Stage 1 consisted of an Aerojet LR87-AJ-11A liquid propellant rocket engine attached to an
airframe that included the fuel and oxidizer tanks, inner tank structure, forward skirt and aft skirt.
The rocket engine developed 548,000 pounds vacuum thrust. Thrust vector control was
produced by gimbaling the engine to provide pitch, yaw, and roll corrections.
Stage 2 used an Aerojet LR91-AJ-11A liquid propellant rocket engine attached to an airframe
similar in construction to the Stage I. The rocket engine delivered 105,000 lbs of thrust in
vacuum. Thrust vector control was generated by gimbaling the chamber, but roll control was
provided by ducting pump turbine exhaust through a swiveled nozzle to produce thrust.

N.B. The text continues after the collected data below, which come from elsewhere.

-- pv_equiv track=rewrite | github.com/SaiSudhaV/coding_platforms | farmer.py | calculate
-- ===== SOURCE A (Python) =====
-- def calculate(m, n):
--     temp, res = 1, []
--     while True:
--         t = m + n + temp
--         if prime(t):
--             res.append(temp)
--             break
--         temp += 1
--     return " ".join(str(i) for i in res)
--
-- def prime(n):
--     for i in range(2,(n // 2) + 1):
--         if n % i == 0:
--             return False
--     else:
--         return True
-- ===== SOURCE B (Python) =====
-- def calculate(m, n):
--     # iterate over the candidate sum t directly; trial division only up to sqrt(t)
--     s = m + n
--     t = s + 1
--     while not _accepts(t):
--         t += 1
--     return str(t - s)
--
-- def _accepts(t):
--     # True exactly where A's divisor scan over [2, t//2] finds no divisor:
--     # vacuously true for t < 4, ordinary primality for t >= 4
--     if t < 4:
--         return True
--     if t % 2 == 0:
--         return False
--     d = 3
--     while d * d <= t:
--         if t % d == 0:
--             return False
--         d += 2
--     return True
-- ===== Notes on version B (the rewrite author's own statement) =====
-- stated objective: faster
-- what changed: B iterates over the candidate sum t directly and tests primality by trial division over odd divisors up to sqrt(t) (after one parity check), instead of A's scan of every divisor up to t//2.
import Mathlib
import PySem

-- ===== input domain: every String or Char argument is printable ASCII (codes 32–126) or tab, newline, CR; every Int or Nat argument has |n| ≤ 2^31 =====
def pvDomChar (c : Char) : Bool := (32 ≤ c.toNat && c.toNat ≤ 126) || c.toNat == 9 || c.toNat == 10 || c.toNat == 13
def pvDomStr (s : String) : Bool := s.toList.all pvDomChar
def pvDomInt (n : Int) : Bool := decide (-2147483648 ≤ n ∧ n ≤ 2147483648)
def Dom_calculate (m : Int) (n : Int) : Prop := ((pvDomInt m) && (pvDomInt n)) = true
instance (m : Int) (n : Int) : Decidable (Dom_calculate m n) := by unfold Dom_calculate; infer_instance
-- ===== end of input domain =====

-- B replaces A's divisor scan up to t//2 by trial division over odd divisors up to sqrt(t),
-- iterating over the candidate sum t directly (objective: faster, measured).
-- The `fuel` arguments below are totality guards only (the Python loops are unbounded while-loops);
-- fuel (m+n).toNat + 2 always suffices (Bertrand), and both ports use the same guard.

-- ===== PORT A =====
-- prime(n) from A: scan i in range(2, n//2 + 1)
def primeA (t : Int) : Bool :=
  (PySem.List.pyRange 2 (PySem.Int.floordiv t 2 + 1) 1).all (fun i => !(PySem.Int.mod t i == 0))

-- the while-True loop of A over temp
def loopA (fuel : Nat) (m n temp : Int) : Int :=
  match fuel with
  | 0 => temp
  | fuel + 1 =>
    let t := m + n + temp
    if primeA t then temp else loopA fuel m n (temp + 1)

def calculate (m : Int) (n : Int) : String :=
  let temp := loopA ((m + n).toNat + 2) m n 1
  let res := [temp]
  PySem.Str.join " " (res.map (fun i => PySem.Int.toStr i))

-- ===== PORT B =====
-- the inner `while d*d <= t` loop of _accepts
def trialB (t d : Int) : Bool :=
  if h : d * d ≤ t then
    (if PySem.Int.mod t d == 0 then false else trialB t (d + 2))
  else true
termination_by (t + 1 - d).toNat
decreasing_by
  have hd : d ≤ t := by nlinarith [mul_self_nonneg (d - 1)]
  omega

def accB (t : Int) : Bool :=
  if t < 4 then true
  else if PySem.Int.mod t 2 == 0 then false
  else trialB t 3

-- the `while not _accepts(t)` loop of B over t
def loopB (fuel : Nat) (t : Int) : Int :=
  match fuel with
  | 0 => t
  | fuel + 1 => if accB t then t else loopB fuel (t + 1)

def calculate_alt (m : Int) (n : Int) : String :=
  let s := m + n
  let t := loopB (s.toNat + 2) (s + 1)
  PySem.Int.toStr (t - s)

-- ===== PRECONDITION & SPEC =====
def Spec_calculate (m : Int) (n : Int) (out : String) : Prop := out = calculate_alt m n
instance (m : Int) (n : Int) (out : String) : Decidable (Spec_calculate m n out) := by unfold Spec_calculate; infer_instance

-- ===== CLAIM (what is proved, stated in full; the proofs are below) =====
def Claim_equal_calculate : Prop := ∀ (m : Int) (n : Int), Dom_calculate m n → Spec_calculate m n (calculate m n)

-- ===== LEMMAS AND PROOFS =====

theorem join_singleton (x : String) : PySem.Str.join " " [x] = x := by
  simp [PySem.Str.join]

theorem primeA_iff (N : ℕ) :
    primeA (N : Int) = true ↔ ∀ k : ℕ, 2 ≤ k → k ≤ N / 2 → ¬ k ∣ N := by
  unfold primeA
  rw [show PySem.Int.floordiv (N : Int) 2 = ((N / 2 : ℕ) : Int) from by
    exact_mod_cast PySem.Int.floordiv_natCast N 2]
  simp only [List.all_eq_true, PySem.List.mem_pyRange_one, Bool.not_eq_eq_eq_not,
    Bool.not_true, beq_eq_false_iff_ne, ne_eq, and_imp]
  constructor
  · intro h k hk2 hk hdvd
    have hmod := h (k : Int) (by exact_mod_cast hk2) (by push_cast; omega)
    exact hmod (by rw [PySem.Int.mod_eq_zero_iff_dvd]; exact_mod_cast hdvd)
  · intro h i hi2 hilt hmod
    rw [PySem.Int.mod_eq_zero_iff_dvd] at hmod
    lift i to ℕ using (by omega) with k
    exact h k (by exact_mod_cast hi2) (by exact_mod_cast (by omega : (k : Int) ≤ ((N / 2 : ℕ) : Int))) (by exact_mod_cast hmod)

theorem trialB_iff : ∀ (fuel : ℕ) (t d : Int), (t + 1 - d).toNat ≤ fuel → 1 ≤ d →
    (trialB t d = true ↔ ∀ j : ℕ, (d + 2 * j) * (d + 2 * j) ≤ t → ¬ (d + 2 * (j : Int)) ∣ t) := by
  intro fuel
  induction fuel with
  | zero =>
    intro t d hle hd
    have ht : t < d := by omega
    have hdd : ¬ d * d ≤ t := by nlinarith
    rw [trialB]
    simp only [hdd, dite_false, true_iff]
    intro j hj
    exfalso
    have h1 : d ≤ d + 2 * (j : Int) := by omega
    nlinarith
  | succ fuel ih =>
    intro t d hle hd
    rw [trialB]
    by_cases h : d * d ≤ t
    · have hdt : d ≤ t := by nlinarith
      simp only [h, dite_true]
      by_cases hdvd : d ∣ t
      · have hmod : (PySem.Int.mod t d == 0) = true := by
          simp [PySem.Int.mod_eq_zero_iff_dvd, hdvd]
        simp only [hmod, if_true, Bool.false_eq_true, false_iff]
        intro hall
        exact (hall 0 (by simpa using h)) (by simpa using hdvd)
      · have hmod : (PySem.Int.mod t d == 0) = false := by
          simp [PySem.Int.mod_eq_zero_iff_dvd, hdvd]
        simp only [hmod, Bool.false_eq_true, if_false]
        rw [ih t (d + 2) (by omega) (by omega)]
        constructor
        · intro h2 j hj hjd
          match j with
          | 0 => exact hdvd (by simpa using hjd)
          | j + 1 =>
            have e1 : d + 2 * ((j : Int) + 1) = d + 2 + 2 * (j : Int) := by ring
            push_cast at hj hjd
            rw [e1] at hj hjd
            exact h2 j hj hjd
        · intro h2 j hj hjd
          have e1 : d + 2 + 2 * (j : Int) = d + 2 * ((j + 1 : ℕ) : Int) := by push_cast; ring
          rw [e1] at hj hjd
          exact h2 (j + 1) (by push_cast at hj ⊢; linarith) hjd
    · simp only [h, dite_false, true_iff]
      intro j hj
      exfalso
      have h1 : d ≤ d + 2 * (j : Int) := by omega
      nlinarith
theorem primeA_prime (N : ℕ) (h : 4 ≤ N) : primeA (N : Int) = true ↔ N.Prime := by
  rw [primeA_iff]
  constructor
  · intro h1
    by_contra hnp
    have hp : N.minFac.Prime := Nat.minFac_prime (by omega)
    have hd : N.minFac ∣ N := Nat.minFac_dvd N
    have hsq : N.minFac * N.minFac ≤ N := by
      have := Nat.minFac_sq_le_self (by omega) hnp
      simpa [pow_two] using this
    have h2 : 2 ≤ N.minFac := hp.two_le
    exact h1 N.minFac h2 (by rw [Nat.le_div_iff_mul_le (by omega)]; nlinarith) hd
  · intro hp k h2 hk hdvd
    have hkN : k < N := by
      have : N / 2 < N := Nat.div_lt_self (by omega) one_lt_two
      omega
    have := (Nat.prime_def_lt.mp hp).2 k hkN hdvd
    omega

theorem trialB_prime (N : ℕ) (h : 4 ≤ N) (hodd : ¬ 2 ∣ N) : trialB (N : Int) 3 = true ↔ N.Prime := by
  rw [trialB_iff ((N : Int) + 1 - 3).toNat (N : Int) 3 le_rfl (by omega)]
  constructor
  · intro h1
    by_contra hnp
    have hp : N.minFac.Prime := Nat.minFac_prime (by omega)
    have hd : N.minFac ∣ N := Nat.minFac_dvd N
    have hsq : N.minFac * N.minFac ≤ N := by
      have := Nat.minFac_sq_le_self (by omega) hnp
      simpa [pow_two] using this
    have h2 : 2 ≤ N.minFac := hp.two_le
    have hne2 : N.minFac ≠ 2 := by
      intro e; exact hodd (e ▸ hd)
    have hoddp : N.minFac % 2 = 1 := Nat.odd_iff.mp (hp.odd_of_ne_two hne2)
    set j : ℕ := (N.minFac - 3) / 2 with hj
    have hpj : N.minFac = 3 + 2 * j := by omega
    apply h1 j
    · rw [show (3 : Int) + 2 * (j : ℕ) = ((3 + 2 * j : ℕ) : Int) by push_cast; ring, ← hpj]
      exact_mod_cast hsq
    · rw [show (3 : Int) + 2 * (j : ℕ) = ((3 + 2 * j : ℕ) : Int) by push_cast; ring, ← hpj]
      exact_mod_cast hd
  · intro hp j hle hdvd
    set e : ℕ := 3 + 2 * j with he
    rw [show (3 : Int) + 2 * (j : ℕ) = ((e : ℕ) : Int) by rw [he]; push_cast; ring] at hle hdvd
    have hdvd' : e ∣ N := by exact_mod_cast hdvd
    have hle' : e * e ≤ N := by exact_mod_cast hle
    have heN : e < N := by nlinarith [he ▸ (by omega : 3 ≤ e)]
    have := (Nat.prime_def_lt.mp hp).2 e heN hdvd'
    omega

theorem acc_eq (t : Int) : primeA t = accB t := by
  unfold accB
  by_cases h4 : t < 4
  · simp only [h4, if_true]
    unfold primeA
    rw [PySem.List.pyRange_one_eq_nil (by
      have : PySem.Int.floordiv t 2 < 2 := (PySem.Int.floordiv_lt_iff_lt_mul (by omega)).mpr (by omega)
      omega)]
    simp
  · have h4' : (4 : Int) ≤ t := by omega
    lift t to ℕ using (by omega) with N
    have hN : 4 ≤ N := by exact_mod_cast h4'
    by_cases he : 2 ∣ N
    · have hm : (PySem.Int.mod (N : Int) 2 == 0) = true := by
        simp; omega
      simp only [h4, if_false, hm, if_true]
      have : ¬ N.Prime := by
        intro hp
        have := (Nat.prime_def_lt.mp hp).2 2 (by omega) he
        omega
      rw [← Bool.not_eq_true]
      rw [primeA_prime N hN]
      exact this
    · have hm : (PySem.Int.mod (N : Int) 2 == 0) = false := by
        simp
        omega
      simp only [h4, if_false, hm, Bool.false_eq_true]
      rw [Bool.eq_iff_iff, primeA_prime N hN, trialB_prime N hN he]

theorem loop_eq (fuel : ℕ) : ∀ (m n temp : Int),
    loopB fuel (m + n + temp) = (m + n) + loopA fuel m n temp := by
  induction fuel with
  | zero => intro m n temp; simp [loopA, loopB]
  | succ fuel ih =>
    intro m n temp
    rw [loopA, loopB, ← acc_eq]
    by_cases h : primeA (m + n + temp)
    · simp [h]
    · simp only [h, Bool.false_eq_true, if_false]
      rw [show m + n + temp + 1 = m + n + (temp + 1) by ring]
      exact ih m n (temp + 1)
theorem final_eq (m n : Int) : calculate m n = calculate_alt m n := by
  unfold calculate calculate_alt
  simp only [List.map_cons, List.map_nil]
  rw [show m + n + 1 = m + n + (1 : Int) from rfl, loop_eq]
  rw [add_sub_cancel_left]
  exact join_singleton _

-- ===== VERDICT (by name: the statement is the Claim_ definition above) =====
theorem calculate_spec : Claim_equal_calculate := by
  intro m n _
  unfold Spec_calculate
  exact final_eq m n
-- pv_equiv track=rewrite | github.com/Ka-raS/School-Code | Nam 2 Ky 2 - Lap trinh Python/143. TÍCH CHỮ SỐ - TỔNG CHỮ SỐ.py | product_and_sum
-- ===== SOURCE A (Python) =====
-- import typing
--
-- def product_and_sum(sequence: str) -> typing.Tuple[int, int]:
--     product_even = 1
--     sum_odd = 0
--
--     for i, digit in enumerate(sequence):
--         value = ord(digit) - 48
--         if i % 2 != 0:
--             sum_odd += value
--         elif value:
--             product_even *= value
--
--     return product_even, sum_odd
-- ===== SOURCE B (Python) =====
-- import typing
--
-- def product_and_sum(sequence: str) -> typing.Tuple[int, int]:
--     product_even = 1
--     sum_odd = 0
--     n = len(sequence)
--     i = 0
--     while i < n:
--         e = ord(sequence[i]) - 48
--         if e:
--             product_even *= e
--         if i + 1 < n:
--             sum_odd += ord(sequence[i + 1]) - 48
--         i += 2
--     return product_even, sum_odd
-- ===== Notes on version B (the rewrite author's own statement) =====
-- stated objective: alternative
-- what changed: Replaces the enumerate loop with its per-element parity branch by a single while loop that advances the index two at a time, handling the even-index character and its odd-index successor in one iteration.
import Mathlib
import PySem

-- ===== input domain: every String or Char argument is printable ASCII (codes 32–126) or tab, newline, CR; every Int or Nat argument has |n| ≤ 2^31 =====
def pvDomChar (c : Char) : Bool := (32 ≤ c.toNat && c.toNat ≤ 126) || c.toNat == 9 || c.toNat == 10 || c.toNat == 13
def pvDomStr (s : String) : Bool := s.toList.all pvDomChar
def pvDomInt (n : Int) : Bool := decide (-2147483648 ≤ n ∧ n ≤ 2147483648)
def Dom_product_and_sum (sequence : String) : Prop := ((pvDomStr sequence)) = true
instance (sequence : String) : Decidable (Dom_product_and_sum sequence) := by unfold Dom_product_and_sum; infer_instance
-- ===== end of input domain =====

-- B replaces A's enumerate loop with its per-element parity branch by a single while loop
-- stepping the index by 2 (alternative decomposition, same cost).

-- ===== PORT A =====
-- A: one pass over enumerate(sequence), branching on i % 2; product skips zero values.
def product_and_sum (sequence : String) : Int × Int :=
  (PySem.List.enumerate sequence.toList 0).foldl
    (fun (st : Int × Int) (iv : Int × Char) =>
      let value : Int := (iv.2.toNat : Int) - 48
      if iv.1 % 2 ≠ 0 then (st.1, st.2 + value)
      else if value ≠ 0 then (st.1 * value, st.2)
      else st)
    (1, 0)

-- ===== PORT B =====
-- while i < n: handle sequence[i] (even position) and, if present, sequence[i+1]; i += 2.
-- sequence[i]/sequence[i+1] are ported as getD: the loop guard keeps both indices in range.
def pasGo (chars : List Char) (product_even sum_odd : Int) (i : Nat) : Int × Int :=
  if i < chars.length then
    let e : Int := ((chars.getD i ' ').toNat : Int) - 48
    let p := if e ≠ 0 then product_even * e else product_even
    let s := if i + 1 < chars.length then
               sum_odd + (((chars.getD (i + 1) ' ').toNat : Int) - 48)
             else sum_odd
    pasGo chars p s (i + 2)
  else (product_even, sum_odd)
termination_by chars.length - i

def product_and_sum_alt (sequence : String) : Int × Int :=
  pasGo sequence.toList 1 0 0

-- ===== PRECONDITION & SPEC =====
def Spec_product_and_sum (sequence : String) (out : Int × Int) : Prop := out = product_and_sum_alt sequence
instance (sequence : String) (out : Int × Int) : Decidable (Spec_product_and_sum sequence out) := by unfold Spec_product_and_sum; infer_instance

-- ===== CLAIM (what is proved, stated in full; the proofs are below) =====
def Claim_equal_product_and_sum : Prop := ∀ (sequence : String), Dom_product_and_sum sequence → Spec_product_and_sum sequence (product_and_sum sequence)

-- ===== LEMMAS AND PROOFS =====

-- structural two-at-a-time bridge used only by the proofs
def pairRec : List Char → Int → Int → Int × Int
  | [], p, s => (p, s)
  | [a], p, s =>
      ((if ((a.toNat : Int) - 48) ≠ 0 then p * ((a.toNat : Int) - 48) else p), s)
  | a :: b :: t, p, s =>
      pairRec t
        (if ((a.toNat : Int) - 48) ≠ 0 then p * ((a.toNat : Int) - 48) else p)
        (s + ((b.toNat : Int) - 48))

theorem pasGo_eq_pairRec (chars : List Char) (i : Nat) (p s : Int) :
    pasGo chars p s i = pairRec (chars.drop i) p s := by
  by_cases h : i < chars.length
  · rw [pasGo]
    simp only [h, if_true]
    rw [List.drop_eq_getElem_cons h, List.getD_eq_getElem chars ' ' h]
    by_cases h1 : i + 1 < chars.length
    · rw [List.drop_eq_getElem_cons h1, List.getD_eq_getElem chars ' ' h1]
      simp only [h1, if_true, pairRec]
      exact pasGo_eq_pairRec chars (i + 2) _ _
    · have hd : chars.drop (i + 1) = [] := List.drop_of_length_le (by omega)
      rw [hd]
      simp only [h1, if_false, pairRec]
      rw [pasGo_eq_pairRec chars (i + 2) _ _, List.drop_of_length_le (by omega)]
      rfl
  · rw [pasGo]
    simp only [h, if_false]
    rw [List.drop_of_length_le (by omega)]
    rfl
termination_by chars.length - i
decreasing_by all_goals omega

theorem foldA_eq_pairRec (xs : List Char) (m p s : Int) :
    (PySem.List.enumerate xs (2 * m)).foldl
      (fun (st : Int × Int) (iv : Int × Char) =>
        let value : Int := (iv.2.toNat : Int) - 48
        if iv.1 % 2 ≠ 0 then (st.1, st.2 + value)
        else if value ≠ 0 then (st.1 * value, st.2)
        else st)
      (p, s) = pairRec xs p s := by
  match xs with
  | [] => rfl
  | [a] =>
      simp only [PySem.List.enumerate_cons, PySem.List.enumerate_nil, List.foldl, pairRec]
      have h0 : (2 * m) % 2 = 0 := Int.mul_emod_right 2 m
      simp only [h0]
      by_cases ha : ((a.toNat : Int) - 48) = 0 <;> simp [ha]
  | a :: b :: t =>
      simp only [PySem.List.enumerate_cons, List.foldl]
      have h0 : (2 * m) % 2 = 0 := Int.mul_emod_right 2 m
      have h1 : (2 * m + 1) % 2 = 1 := by omega
      have h2 : (2 * m + 1 + 1) = 2 * (m + 1) := by ring
      by_cases ha : ((a.toNat : Int) - 48) = 0
      · simp only [h0, h1, h2, ha]
        simp only [show ¬((0:Int) ≠ 0) from by omega, if_false]
        rw [foldA_eq_pairRec t (m + 1)]
        simp [pairRec, ha]
      · simp only [h0, h1, h2, ne_eq, ha, not_false_eq_true, if_true,
          show ¬((0:Int) ≠ 0) from by omega, if_false]
        rw [foldA_eq_pairRec t (m + 1)]
        simp [pairRec, ha]

-- ===== VERDICT (by name: the statement is the Claim_ definition above) =====
theorem product_and_sum_spec : Claim_equal_product_and_sum := by
  intro sequence _
  unfold Spec_product_and_sum product_and_sum product_and_sum_alt
  rw [pasGo_eq_pairRec sequence.toList 0 1 0, List.drop_zero]
  have := foldA_eq_pairRec sequence.toList 0 1 0
  simpa using this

Centaur was a high-energy upper stage with multiple restart capability. Two thrust chamber
assemblies provided a vacuum thrust of 33,100 lb. The cryogenic propellants were liquid
hydrogen and liquid oxygen. The payload fairing enclosed both the Centaur stage and payload,
and provided environmental protection for the stage and spacecraft on the ground and in flight.
Titan IV Heritage
 The Titan family of launch vehicles was established in December 1955 when the Air Force
awarded the Martin Company (today Lockheed Martin) a contract to build an Inter-Continental
Ballistic Missile (ICBM) that would be more advanced than the Atlas. It became known as the
Titan 1, the nation's first two-stage ICBM.
 The Titan I rocket provided many structural and propulsion techniques that were later
incorporated into the Titan II that became the first underground silo-based ICBM in 1964.
Martin Company and Martin Marietta Corporation, located in Denver, CO, built more than 140
Titan ICBMs - the vanguard of America's nuclear deterrent force for 23 years.
 NASA selected the Titan II as the launch vehicle for the Gemini manned space program in
1961, flying 12 missions that prepared the way to the first manned landing on the moon in 1969.
 Deactivation of the Titan II ICBM system began in July 1982, and the last missile was taken
from its silo at Little Rock Air Force Base, Arkansas, on June 23, 1987.
 The Titan II space launch vehicle evolved into the Titan III and Titan IIIC in the mid 1960s.
Titan IIIs sent 82 military and civilian satellites into orbit between 1965 and 1982. Titan IIIC was
intended by the Air Force to be modified for the Manned Orbiting Laboratory (MOL) program
conducting reconnaissance from a space station. Titan IIIE rockets with Centaur upper stages
carried Viking to Mars and Voyager missions into space.
 The larger Titan IV expendable space launch vehicle was originally developed as a backup for
the space shuttle in the 1980s and became a mainstay for heavy payloads. The Titan IVB
represented significant improvements from the Titan IVA from which it evolved.